Syria peace talks scheduled to begin January 25 will likely be delayed by a few days. World powers working to shepherd the parties are hung up trying to write the guest list.

Aleppo
Image: Getty/AFP/K. Al-Masri

The UN announced that the latest talks to end Syria's five-year civil war might face new delays as world powers dispute whom they will allow to represent the opposition. The war, which began as a series of peaceful protests against President Bashar al-Assad, has killed more than 250,000 people and forced several million from their homes.

"It's likely that the date of the 25th might slip by a few days simply for practical reasons," Farhan Haq, a spokesman for UN Secretary-General Ban Ki-moon, said Thursday.

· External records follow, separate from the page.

-- pv_equiv track=rewrite | github.com/leeht0113/codingtest_practice | 프로그래머스/2/42626. 더 맵게/더 맵게.py | solution
-- ===== SOURCE A (Python) =====
-- import heapq
--
-- def solution(scoville, K):
--     answer = 0
--     heapq.heapify(scoville)
--     while scoville:
--         min1 = heapq.heappop(scoville)
--         if min1 >= K:
--             return answer
--         elif len(scoville) == 0:
--             return -1
--         min2 = heapq.heappop(scoville)
--         heapq.heappush(scoville, min1 + (min2*2))
--         answer += 1
--     return answer
-- ===== SOURCE B (Python) =====
-- def solution(scoville, K):
--     answer = 0
--     scoville.sort()
--     i = 0  # start of the live (still unconsumed) part of the sorted list
--     n = len(scoville)
--     while i < n:
--         min1 = scoville[i]
--         i += 1
--         if min1 >= K:
--             return answer
--         if i == n:
--             return -1
--         min2 = scoville[i]
--         i += 1
--         new = min1 + min2 * 2
--         if scoville[n - 1] <= new:
--             scoville.append(new)      # already >= everything live: keep sorted by appending
--         else:
--             # bisect_left of `new` in the live part scoville[i:]
--             lo, hi = i, n
--             while lo < hi:
--                 mid = (lo + hi) // 2
--                 if scoville[mid] < new:
--                     lo = mid + 1
--                 else:
--                     hi = mid
--             scoville.insert(lo, new)
--         n += 1
--         answer += 1
--     return answer
-- ===== Notes on version B (the rewrite author's own statement) =====
-- stated objective: alternative
-- what changed: The binary heap is replaced by a list sorted once up front and kept sorted: minima are read off the advancing front of the sorted list and the combined value is re-inserted at its binary-searched position.
import Mathlib
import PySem

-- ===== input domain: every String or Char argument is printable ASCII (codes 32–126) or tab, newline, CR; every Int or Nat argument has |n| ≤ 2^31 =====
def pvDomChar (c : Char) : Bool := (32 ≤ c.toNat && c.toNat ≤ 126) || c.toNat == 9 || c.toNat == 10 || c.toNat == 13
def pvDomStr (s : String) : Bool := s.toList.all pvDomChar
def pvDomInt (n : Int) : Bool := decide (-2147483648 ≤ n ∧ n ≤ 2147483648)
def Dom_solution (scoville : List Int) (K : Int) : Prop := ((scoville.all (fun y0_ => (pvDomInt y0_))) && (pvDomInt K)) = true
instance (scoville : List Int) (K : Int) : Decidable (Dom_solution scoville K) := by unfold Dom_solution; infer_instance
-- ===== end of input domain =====

-- B replaces A's binary heap by a list kept sorted: sort once, pop the head for the minimum,
-- re-insert the combined value at its ordered position; both Pythons mutate the caller's list
-- in place (with different residual contents/order), so the claim is about return values only.

-- ===== PORT A =====
-- heapq on an Int list is ported by its value semantics: heapify arranges the same elements,
-- heappop returns the minimum value and removes one occurrence of it, heappush adds the value.
-- Ints are compared by value, so the popped VALUE is exactly Python's (ties are equal values);
-- this is exact for the returned result.
theorem pv_erase_len {h : List Int} {m : Int} (hm : h.min? = some m) :
    (h.erase m).length + 1 = h.length := by
  have hmem : m ∈ h := (List.min?_eq_some_iff.mp hm).1
  have := List.length_erase_of_mem hmem
  have hpos : 0 < h.length := List.length_pos_of_mem hmem
  omega

def solutionLoop (K : Int) (h : List Int) (answer : Int) : Int :=
  match hm : h.min? with
  | none => answer                     -- while condition fails: return answer
  | some min1 =>
    if min1 ≥ K then answer            -- heappop gave min1, h becomes h.erase min1
    else if (h.erase min1).length = 0 then -1
    else
      match hm2 : (h.erase min1).min? with
      | none => -1                     -- unreachable (the list is nonempty); totality guard only
      | some min2 =>
        solutionLoop K (((h.erase min1).erase min2) ++ [min1 + min2 * 2]) (answer + 1)
termination_by h.length
decreasing_by
  have e1 := pv_erase_len hm
  have e2 := pv_erase_len hm2
  simp only [List.length_append, List.length_cons, List.length_nil]
  omega

def solution (scoville : List Int) (K : Int) : Int :=
  solutionLoop K scoville 0

-- ===== PORT B =====
-- B keeps the sorted list and a start index i of the live part scoville[i:]; the consumed
-- prefix scoville[:i] is never read again, so the port carries the live suffix itself.
-- scoville[n-1] is the last element of the full list (min2 when the live rest is empty),
-- list.append/list.insert become ++ [v] / List.insertIdx, and the hand-written bisect_left
-- loop (bounds shifted by i) is ported as PySem.List.bisectLeft.
def bpushB (min2 v : Int) (l : List Int) : List Int :=
  if l.getLast?.getD min2 ≤ v then l ++ [v]
  else l.insertIdx (PySem.List.bisectLeft l v) v

theorem length_bpushB (min2 v : Int) (l : List Int) :
    (bpushB min2 v l).length ≤ l.length + 1 := by
  unfold bpushB
  split
  · simp
  · simp only [List.length_insertIdx]
    split <;> omega

def solutionAltLoop (K : Int) (l : List Int) (answer : Int) : Int :=
  match l with
  | [] => answer
  | min1 :: rest =>
    if min1 ≥ K then answer
    else
      match rest with
      | [] => -1
      | min2 :: rest2 =>
        solutionAltLoop K (bpushB min2 (min1 + min2 * 2) rest2) (answer + 1)
termination_by l.length
decreasing_by
  have := length_bpushB min2 (min1 + min2 * 2) rest2
  simp only [List.length_cons]
  omega

def solution_alt (scoville : List Int) (K : Int) : Int :=
  solutionAltLoop K (PySem.List.sorted scoville (fun x => x) false) 0

-- ===== PRECONDITION & SPEC =====
def Spec_solution (scoville : List Int) (K : Int) (out : Int) : Prop := out = solution_alt scoville K
instance (scoville : List Int) (K : Int) (out : Int) : Decidable (Spec_solution scoville K out) := by unfold Spec_solution; infer_instance

-- ===== CLAIM (what is proved, stated in full; the proofs are below) =====
def Claim_equal_solution : Prop := ∀ (scoville : List Int) (K : Int), Dom_solution scoville K → Spec_solution scoville K (solution scoville K)

-- ===== LEMMAS AND PROOFS =====
theorem insertIdx_take_drop (x : Int) (l : List Int) (n : Nat) (h : n ≤ l.length) :
    l.insertIdx n x = l.take n ++ x :: l.drop n := by
  induction l generalizing n with
  | nil =>
    cases n with
    | zero => rfl
    | succ m => simp at h
  | cons b t ih =>
    cases n with
    | zero => rfl
    | succ m =>
      rw [List.insertIdx_succ_cons, ih m (by simpa using h)]
      simp

theorem le_getLast_of_sorted {l : List Int} (hs : l.Pairwise (· ≤ ·)) :
    ∀ a ∈ l, ∀ (h : l ≠ []), a ≤ l.getLast h := by
  induction l with
  | nil => intro a ha; cases ha
  | cons b t ih =>
    intro a ha h
    rcases List.mem_cons.mp ha with rfl | hat
    · match t with
      | [] => simp [List.getLast]
      | c :: t' =>
        rw [List.getLast_cons (by simp)]
        exact (List.pairwise_cons.mp hs).1 _ (List.getLast_mem _)
    · match t with
      | [] => cases hat
      | c :: t' =>
        rw [List.getLast_cons (by simp)]
        exact ih (List.pairwise_cons.mp hs).2 a hat (by simp)

theorem le_of_mem_sorted_last {l : List Int} (hs : l.Pairwise (· ≤ ·)) {v d : Int}
    (hc : l.getLast?.getD d ≤ v) : ∀ a ∈ l, a ≤ v := by
  intro a ha
  have hne : l ≠ [] := by rintro rfl; cases ha
  rw [List.getLast?_eq_some_getLast hne] at hc
  exact le_trans (le_getLast_of_sorted hs a ha hne) hc

theorem bpush_perm (min2 v : Int) {l : List Int} (hs : l.Pairwise (· ≤ ·)) :
    List.Perm (bpushB min2 v l) (v :: l) := by
  unfold bpushB
  split
  · exact List.perm_append_singleton _ _
  · have hp := (PySem.List.bisectLeft_spec l v hs).1
    rw [insertIdx_take_drop v l _ hp]
    have h1 := List.perm_middle (a := v) (l₁ := l.take (PySem.List.bisectLeft l v))
      (l₂ := l.drop (PySem.List.bisectLeft l v))
    rwa [List.take_append_drop] at h1

theorem bpush_pairwise (min2 v : Int) {l : List Int} (hs : l.Pairwise (· ≤ ·)) :
    (bpushB min2 v l).Pairwise (· ≤ ·) := by
  unfold bpushB
  split
  · rename_i hc
    refine List.pairwise_append.mpr ⟨hs, by simp, ?_⟩
    intro a ha b hb
    rcases List.mem_singleton.mp hb with rfl
    exact le_of_mem_sorted_last hs hc a ha
  · obtain ⟨hp, hlt, hge⟩ := PySem.List.bisectLeft_spec l v hs
    rw [insertIdx_take_drop v l _ hp]
    refine List.pairwise_append.mpr ⟨hs.sublist (List.take_sublist _ _), ?_, ?_⟩
    · refine List.pairwise_cons.mpr ⟨?_, hs.sublist (List.drop_sublist _ _)⟩
      intro b hb
      obtain ⟨k, hk, rfl⟩ := List.getElem_of_mem hb
      have hk' : PySem.List.bisectLeft l v + k < l.length := by
        have := List.length_drop (i := PySem.List.bisectLeft l v) (l := l); omega
      rw [List.getElem_drop]
      exact hge _ hk' (by omega)
    · intro a ha b hb
      obtain ⟨j, hj, rfl⟩ := List.getElem_of_mem ha
      have hjp : j < PySem.List.bisectLeft l v ∧ j < l.length := by
        have ht : (l.take (PySem.List.bisectLeft l v)).length = min (PySem.List.bisectLeft l v) l.length :=
          List.length_take
        omega
      rw [List.getElem_take]
      have hax : l[j] < v := hlt j hjp.2 hjp.1
      rcases List.mem_cons.mp hb with rfl | hb
      · exact le_of_lt hax
      · obtain ⟨k, hk, rfl⟩ := List.getElem_of_mem hb
        have hk' : PySem.List.bisectLeft l v + k < l.length := by
          have := List.length_drop (i := PySem.List.bisectLeft l v) (l := l); omega
        rw [List.getElem_drop]
        exact le_of_lt (lt_of_lt_of_le hax (hge _ hk' (by omega)))

theorem min?_of_perm_sorted {h : List Int} {m1 : Int} {rest : List Int}
    (hp : List.Perm h (m1 :: rest)) (hs : (m1 :: rest).Pairwise (· ≤ ·)) :
    h.min? = some m1 := by
  refine List.min?_eq_some_iff.mpr ⟨hp.mem_iff.mpr List.mem_cons_self, ?_⟩
  intro b hb
  rcases List.mem_cons.mp (hp.mem_iff.mp hb) with h' | h'
  · omega
  · exact (List.pairwise_cons.mp hs).1 b h'

theorem loop_eq (K : Int) (n : Nat) : ∀ (h l : List Int) (ans : Int), h.length = n →
    List.Perm h l → l.Pairwise (· ≤ ·) → solutionLoop K h ans = solutionAltLoop K l ans := by
  induction n using Nat.strong_induction_on with
  | _ n ih =>
    intro h l ans hn hp hs
    match l with
    | [] =>
      have : h = [] := hp.eq_nil
      subst this
      simp [solutionLoop, solutionAltLoop]
    | m1 :: rest =>
      have hmin : h.min? = some m1 := min?_of_perm_sorted hp hs
      have hp1 : List.Perm (h.erase m1) rest := by
        have := hp.erase m1
        simpa using this
      rw [solutionLoop, solutionAltLoop.eq_def]
      split
      · rename_i heq
        rw [hmin] at heq
        exact absurd heq (by simp)
      · rename_i min1' heq
        rw [hmin] at heq
        injection heq with heq
        subst heq
        by_cases hk : m1 ≥ K
        · simp [hk]
        · simp only [hk, if_false]
          match rest with
          | [] =>
            have h1nil : h.erase m1 = [] := hp1.eq_nil
            simp [h1nil]
          | m2 :: rest2 =>
            have hrs : (m2 :: rest2).Pairwise (· ≤ ·) := (List.pairwise_cons.mp hs).2
            have hmin2 : (h.erase m1).min? = some m2 := min?_of_perm_sorted hp1 hrs
            have hne : ¬ (h.erase m1).length = 0 := by
              rw [hp1.length_eq]; simp
            simp only [hne, if_false]
            split
            · rename_i heq2
              rw [hmin2] at heq2
              exact absurd heq2 (by simp)
            · rename_i min2' heq2
              rw [hmin2] at heq2
              injection heq2 with heq2
              subst heq2
              have hlen : (h.erase m1).length + 1 = h.length := pv_erase_len hmin
              have hlen2 : ((h.erase m1).erase m2).length + 1 = (h.erase m1).length :=
                pv_erase_len hmin2
              apply ih (n - 1) (by omega)
              · simp only [List.length_append, List.length_cons, List.length_nil]; omega
              · have hp2 : List.Perm ((h.erase m1).erase m2) rest2 := by
                  have := hp1.erase m2
                  simpa using this
                exact ((List.perm_append_singleton _ _).trans (hp2.cons _)).trans
                  (bpush_perm _ _ (List.pairwise_cons.mp hrs).2).symm
              · exact bpush_pairwise _ _ (List.pairwise_cons.mp hrs).2

-- ===== VERDICT (by name: the statement is the Claim_ definition above) =====
theorem solution_spec : Claim_equal_solution := by
  intro scoville K _
  unfold Spec_solution solution solution_alt
  exact loop_eq K scoville.length scoville _ 0 rfl
    (PySem.List.sorted_perm scoville (fun x => x) false).symm
    (PySem.List.sorted_pairwise scoville (fun x => x))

Haq said UN officials would re-evaluate preparations over the weekend and make a decision about the Monday start of the talks in Geneva. US Secretary of State John Kerry backed up Haq's assessment that any delay would prove minor.

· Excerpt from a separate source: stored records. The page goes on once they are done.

-- pv_equiv track=rewrite | github.com/transducens/smart-segmentation | parsing.py | segmentations_to_coarse_atoms
-- ===== SOURCE A (Python) =====
-- def segmentations_to_coarse_atoms(w,segmentations):
--     breaks=set()
--     #A segmentation for training morfessor compatible with
--     #all the segmentations compatible with the suffixes
--     # is the one that contains the union of all the break points
--     for segmentation in segmentations:
--         p=0
--         for s in segmentation:
--             p+=len(s)
--             breaks.add(p)
--     result=[]
--     prevPosition=0
--     for i in range(len(w)+1):
--         if i in breaks:
--             result.append(w[prevPosition:i])
--             prevPosition=i
--     return result
-- ===== SOURCE B (Python) =====
-- def segmentations_to_coarse_atoms(w, segmentations):
--     breaks = set()
--     for segmentation in segmentations:
--         p = 0
--         for s in segmentation:
--             p += len(s)
--             breaks.add(p)
--     bs = sorted(b for b in breaks if b <= len(w))
--     return [w[a:b] for a, b in zip([0] + bs, bs)]
-- ===== Notes on version B (the rewrite author's own statement) =====
-- stated objective: idiomatic
-- what changed: The second phase no longer scans every position 0..len(w) testing set membership; it sorts the in-range break points and builds the segments directly from consecutive boundary pairs with zip.
import Mathlib
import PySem

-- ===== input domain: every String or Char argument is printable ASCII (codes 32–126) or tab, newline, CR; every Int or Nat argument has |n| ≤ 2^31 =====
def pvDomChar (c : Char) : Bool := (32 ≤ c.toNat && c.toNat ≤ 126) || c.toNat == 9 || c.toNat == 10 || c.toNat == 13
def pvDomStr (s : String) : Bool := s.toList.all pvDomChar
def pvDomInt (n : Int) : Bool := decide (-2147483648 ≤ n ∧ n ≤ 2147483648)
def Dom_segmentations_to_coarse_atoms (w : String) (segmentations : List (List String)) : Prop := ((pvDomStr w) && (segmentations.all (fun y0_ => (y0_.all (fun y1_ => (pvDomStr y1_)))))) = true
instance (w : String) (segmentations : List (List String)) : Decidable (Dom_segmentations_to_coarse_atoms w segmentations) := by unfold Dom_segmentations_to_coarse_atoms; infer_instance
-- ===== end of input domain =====

-- B replaces A's scan over every word position (membership-testing each index) by sorting the
-- in-range break points and slicing between consecutive boundaries (idiomatic; same cost class).


-- ===== PORT A =====
-- both Pythons build `breaks` by the identical first loop; shared helper
def pvBreaks (segmentations : List (List String)) : PySem.Set Int :=
  segmentations.foldl (fun breaks segmentation =>
    (segmentation.foldl (fun (st : Int × PySem.Set Int) s =>
        (st.1 + PySem.Str.len s, PySem.Set.add st.2 (st.1 + PySem.Str.len s)))
      (0, breaks)).2) PySem.Set.empty

def segmentations_to_coarse_atoms (w : String) (segmentations : List (List String)) : List String :=
  ((PySem.List.pyRange 0 (PySem.Str.len w + 1) 1).foldl
    (fun (st : List String × Int) i =>
      if PySem.Set.contains (pvBreaks segmentations) i then
        (st.1 ++ [PySem.Str.slice w (some st.2) (some i)], i)
      else st) ([], 0)).1

-- ===== PORT B =====
def segmentations_to_coarse_atoms_alt (w : String) (segmentations : List (List String)) : List String :=
  let bs := PySem.List.sorted
    ((pvBreaks segmentations).filter (fun b => decide (b ≤ PySem.Str.len w))) (fun x => x) false
  (List.zip (0 :: bs) bs).map (fun ab => PySem.Str.slice w (some ab.1) (some ab.2))

-- ===== PRECONDITION & SPEC =====
def Spec_segmentations_to_coarse_atoms (w : String) (segmentations : List (List String)) (out : List String) : Prop := out = segmentations_to_coarse_atoms_alt w segmentations
instance (w : String) (segmentations : List (List String)) (out : List String) : Decidable (Spec_segmentations_to_coarse_atoms w segmentations out) := by unfold Spec_segmentations_to_coarse_atoms; infer_instance

-- ===== CLAIM (what is proved, stated in full; the proofs are below) =====
def Claim_equal_segmentations_to_coarse_atoms : Prop := ∀ (w : String) (segmentations : List (List String)), Dom_segmentations_to_coarse_atoms w segmentations → Spec_segmentations_to_coarse_atoms w segmentations (segmentations_to_coarse_atoms w segmentations)

-- ===== LEMMAS AND PROOFS =====

-- the segments cut between consecutive boundaries, starting at `prev`
-- the last boundary seen so far (value of prevPosition)
def pvLast (prev : Int) : List Int → Int
  | [] => prev
  | b :: bs => pvLast b bs

def pvChunks (w : String) (prev : Int) : List Int → List String
  | [] => []
  | b :: bs => PySem.Str.slice w (some prev) (some b) :: pvChunks w b bs

theorem pvChunks_eq_zip_map (w : String) (prev : Int) (bs : List Int) :
    (List.zip (prev :: bs) bs).map (fun ab => PySem.Str.slice w (some ab.1) (some ab.2))
      = pvChunks w prev bs := by
  induction bs generalizing prev with
  | nil => rfl
  | cons b bs ih => simp [pvChunks, List.zip, ← ih b]

theorem pvLen_nonneg (s : String) : 0 ≤ PySem.Str.len s := by
  simp [PySem.Str.len_eq]

-- A's scanning loop, characterised by the filtered index list
theorem pvFoldA (w : String) (c : Int → Bool) (L : List Int)
    (res : List String) (prev : Int) :
    L.foldl (fun (st : List String × Int) i =>
      if c i then
        (st.1 ++ [PySem.Str.slice w (some st.2) (some i)], i)
      else st) (res, prev)
    = (res ++ pvChunks w prev (L.filter c), pvLast prev (L.filter c)) := by
  induction L generalizing res prev with
  | nil => simp [pvChunks, pvLast]
  | cons i L ih =>
    simp only [List.foldl_cons, List.filter_cons]
    cases h : c i with
    | true => simp [ih, pvChunks, pvLast]
    | false => simp [ih]

theorem pvBreaks_nodup_nonneg (segmentations : List (List String)) :
    (pvBreaks segmentations).Nodup ∧ ∀ x ∈ pvBreaks segmentations, 0 ≤ x := by
  unfold pvBreaks
  suffices h : ∀ (segs : List (List String)) (init : PySem.Set Int),
      init.Nodup → (∀ x ∈ init, 0 ≤ x) →
      (segs.foldl (fun breaks segmentation =>
        (segmentation.foldl (fun (st : Int × PySem.Set Int) s =>
            (st.1 + PySem.Str.len s, PySem.Set.add st.2 (st.1 + PySem.Str.len s)))
          (0, breaks)).2) init).Nodup ∧
      ∀ x ∈ segs.foldl (fun breaks segmentation =>
        (segmentation.foldl (fun (st : Int × PySem.Set Int) s =>
            (st.1 + PySem.Str.len s, PySem.Set.add st.2 (st.1 + PySem.Str.len s)))
          (0, breaks)).2) init, 0 ≤ x by
    exact h segmentations PySem.Set.empty (by simp [PySem.Set.empty]) (by simp [PySem.Set.empty])
  intro segs
  induction segs with
  | nil => intro init h1 h2; exact ⟨h1, h2⟩
  | cons seg segs ih =>
    intro init h1 h2
    simp only [List.foldl_cons]
    apply ih
    · -- inner fold keeps Nodup
      suffices hin : ∀ (l : List String) (p : Int) (s : PySem.Set Int), s.Nodup →
          ((l.foldl (fun (st : Int × PySem.Set Int) s =>
            (st.1 + PySem.Str.len s, PySem.Set.add st.2 (st.1 + PySem.Str.len s))) (p, s)).2).Nodup by
        exact hin seg 0 init h1
      intro l
      induction l with
      | nil => intro p s hs; exact hs
      | cons a l ihl => intro p s hs; exact ihl _ _ (PySem.Set.nodup_add _ _ hs)
    · -- inner fold keeps nonnegativity, given p ≥ 0
      suffices hin : ∀ (l : List String) (p : Int) (s : PySem.Set Int), 0 ≤ p → (∀ x ∈ s, 0 ≤ x) →
          ∀ x ∈ (l.foldl (fun (st : Int × PySem.Set Int) s =>
            (st.1 + PySem.Str.len s, PySem.Set.add st.2 (st.1 + PySem.Str.len s))) (p, s)).2, 0 ≤ x by
        exact hin seg 0 init le_rfl h2
      intro l
      induction l with
      | nil => intro p s _ hs; exact hs
      | cons a l ihl =>
        intro p s hp hs
        refine ihl (p + PySem.Str.len a) _ ?_ ?_
        · have := pvLen_nonneg a
          omega
        · intro x hx
          rcases (PySem.Set.mem_add _ _ _).1 hx with h | h
          · exact hs x h
          · have := pvLen_nonneg a
            omega

theorem pvSorted_filter (breaks : PySem.Set Int) (hnd : breaks.Nodup)
    (hnn : ∀ x ∈ breaks, 0 ≤ x) (n : Int) :
    PySem.List.sorted (breaks.filter (fun b => decide (b ≤ n))) (fun x => x) false
      = (PySem.List.pyRange 0 (n + 1) 1).filter (fun i => PySem.Set.contains breaks i) := by
  apply PySem.List.sorted_eq_of_perm_of_pairwise_lt
  · rw [List.perm_ext_iff_of_nodup
      (List.Nodup.filter _ (PySem.List.nodup_pyRange_one 0 (n+1)))
      (List.Nodup.filter _ hnd)]
    intro a
    simp only [List.mem_filter, PySem.List.mem_pyRange_one, PySem.Set.contains_eq_listContains,
      List.contains_iff_mem, decide_eq_true_eq]
    constructor
    · rintro ⟨⟨h0, h1⟩, h2⟩; exact ⟨h2, by omega⟩
    · rintro ⟨h1, h2⟩; exact ⟨⟨hnn a h1, by omega⟩, h1⟩
  · exact List.Pairwise.filter _ (PySem.List.pairwise_lt_pyRange_one 0 (n+1))

-- ===== VERDICT (by name: the statement is the Claim_ definition above) =====
theorem segmentations_to_coarse_atoms_spec : Claim_equal_segmentations_to_coarse_atoms := by
  intro w segmentations _
  unfold Spec_segmentations_to_coarse_atoms segmentations_to_coarse_atoms
    segmentations_to_coarse_atoms_alt
  obtain ⟨hnd, hnn⟩ := pvBreaks_nodup_nonneg segmentations
  rw [pvFoldA, pvChunks_eq_zip_map,
    pvSorted_filter (pvBreaks segmentations) hnd hnn (PySem.Str.len w)]
  rfl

"It may be a day or two for invitations but there is not going to be a fundamental delay," Kerry said Thursday. "The process will begin on the 25th, and they will get together and see where we are," he added.

Stalled multifront discussions

Diplomats continue to scramble to resolve the key question of who will represent Syria's fractious opposition at the talks with the Assad regime. The main coalition of opposition bodies, the High Negotiations Committee, had announced a delegation to the talks on Wednesday, but its composition quickly came under fire. The group named Mohamed Alloush, a political leader of the Saudi-backed armed group Jaish al-Islam, as its chief negotiator at the talks.

The National Coordinating Committee for Democratic Change called it "not acceptable" that the delegation's chief would come from the armed opposition. "This sends the wrong political message to the Syrian people," the committee charged.

The United States, Turkey and Iran have also sparred with one another and Russia over which groups to invite. Russia and Iran support the Assad regime, while the United States, Turkey and many European nations ally with various rebel factions.

Disagreement also remains over whether one or two delegations will represent the opposition. Making the High Negotiations Committee the sole representative, which the body insists on, excludes other opposition groups, as well as minorities such as Kurds who also have much at stake in a post-Assad Syria.

The pro-regime Al-Watan reported that Russian officials wanted a joint opposition delegation, with half the members chosen in Moscow and the rest by the High Negotiations Committee. However, some opposition figures have said they would stay home rather than participate in talks dominated by Russia.